(Collected data)
====
-- B replaces A's collect-all-lengths/dedup-dict/sort pipeline by a single in-order pass
-- over start positions trying the occurring word lengths longest-first (objective: simpler).

-- ===== PORT A =====
def BACKSLANG_WORDS : PySem.Dict String String := PySem.Dict.ofList [
  ("TUNES",  "Musical — reversed as ESNUT"),
  ("TUNE",   "Musical — reversed as ENUT"),
  ("SEND",   "Common English"),
  ("FIRE",   "Reversed as ERIF"),
  ("NAME",   "Reversed as EMAN"),
  ("SING",   "Musical — reversed as GNIS"),
  ("SONG",   "Musical — reversed as GNOS"),
  ("NOTE",   "Musical — reversed as ETON"),
  ("TONE",   "Musical — reversed as ENOT"),
  ("DEAR",   "Reversed as RAED"),
  ("LOVE",   "Reversed as EVOL"),
  ("LIFE",   "Reversed as EFIL"),
  ("TIME",   "Reversed as EMIT")]

-- literal port of A; ''.join(sorted(s)) is String.ofList of the sorted code points (exact),
-- s[::-1] is PySem.Str.slice? with step -1 (always `some`, step ≠ 0, so `.getD ""` is exact);
-- the final sorted(seen.values()) sorts tuples whose first components (the dict keys) are
-- pairwise distinct, so Python's lexicographic tuple sort is this stable sort by position.
def find_backslang (text : String) : List (Int × String × String × String × String) :=
  let anagram_lookup : PySem.Dict String (String × String) :=
    BACKSLANG_WORDS.items.foldl
      (fun d wn => d.insert (String.ofList (PySem.List.sorted wn.1.toList (fun c => c) false)) (wn.1, wn.2))
      PySem.Dict.empty
  let found : List (Int × String × String × String × String) :=
    (PySem.List.pyRange 3 8 1).foldl (fun found length =>
      (PySem.List.pyRange 0 ((PySem.Str.len text : Int) - length + 1) 1).foldl (fun found i =>
        let substring := PySem.Str.slice text (some i) (some (i + length))
        let reversed_sub := (PySem.Str.slice? substring none none (-1)).getD ""
        let sorted_sub := String.ofList (PySem.List.sorted substring.toList (fun c => c) false)
        match BACKSLANG_WORDS.get? reversed_sub with
        | some note => found ++ [(i, substring, reversed_sub, note, "reversal")]
        | none =>
          match anagram_lookup.get? sorted_sub with
          | some (target, note) =>
              if substring ≠ target then found ++ [(i, substring, target, note, "anagram")] else found
          | none => found) found) []
  let seen : PySem.Dict Int (Int × String × String × String × String) :=
    found.foldl (fun seen item =>
      match seen.get? item.1 with
      | none => seen.insert item.1 item
      | some prev =>
          if PySem.Str.len item.2.1 > PySem.Str.len prev.2.1 then seen.insert item.1 item else seen)
      PySem.Dict.empty
  PySem.List.sorted seen.values (fun it => it.1) false

-- ===== PORT B =====
-- B's inner `for length in lengths: ... break`: first match, longest length first
def bslFirst (rev_lookup ana_lookup : PySem.Dict String (String × String)) (text : String)
    (i : Int) : List Int → Option (Int × String × String × String × String)
  | [] => none
  | length :: rest =>
    let window := PySem.Str.slice text (some i) (some (i + length))
    if (PySem.Str.len window : Int) < length then bslFirst rev_lookup ana_lookup text i rest
    else
      match rev_lookup.get? window with
      | some (word, note) => some (i, window, word, note, "reversal")
      | none =>
        let key := String.ofList (PySem.List.sorted window.toList (fun c => c) false)
        match ana_lookup.get? key with
        | some (word, note) =>
            if window ≠ word then some (i, window, word, note, "anagram")
            else bslFirst rev_lookup ana_lookup text i rest
        | none => bslFirst rev_lookup ana_lookup text i rest

def find_backslang_alt (text : String) : List (Int × String × String × String × String) :=
  let lookups : PySem.Dict String (String × String) × PySem.Dict String (String × String) :=
    BACKSLANG_WORDS.items.foldl
      (fun ls wn =>
        (ls.1.insert ((PySem.Str.slice? wn.1 none none (-1)).getD "") (wn.1, wn.2),
         ls.2.insert (String.ofList (PySem.List.sorted wn.1.toList (fun c => c) false)) (wn.1, wn.2)))
      (PySem.Dict.empty, PySem.Dict.empty)
  let lengths : List Int :=
    PySem.List.sorted (PySem.Set.ofList (BACKSLANG_WORDS.keys.map (fun w => (PySem.Str.len w : Int))))
      (fun x => x) true
  (PySem.List.pyRange 0 (PySem.Str.len text) 1).foldl
    (fun out i => out ++ (bslFirst lookups.1 lookups.2 text i lengths).toList) []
====
Task: Report all lines of the data above that include the string "with".

Answer box:
-- s[::-1] is PySem.Str.slice? with step -1 (always `some`, step ≠ 0, so `.getD ""` is exact);
        match BACKSLANG_WORDS.get? reversed_sub with
          match anagram_lookup.get? sorted_sub with
      match seen.get? item.1 with
      match rev_lookup.get? window with
        match ana_lookup.get? key with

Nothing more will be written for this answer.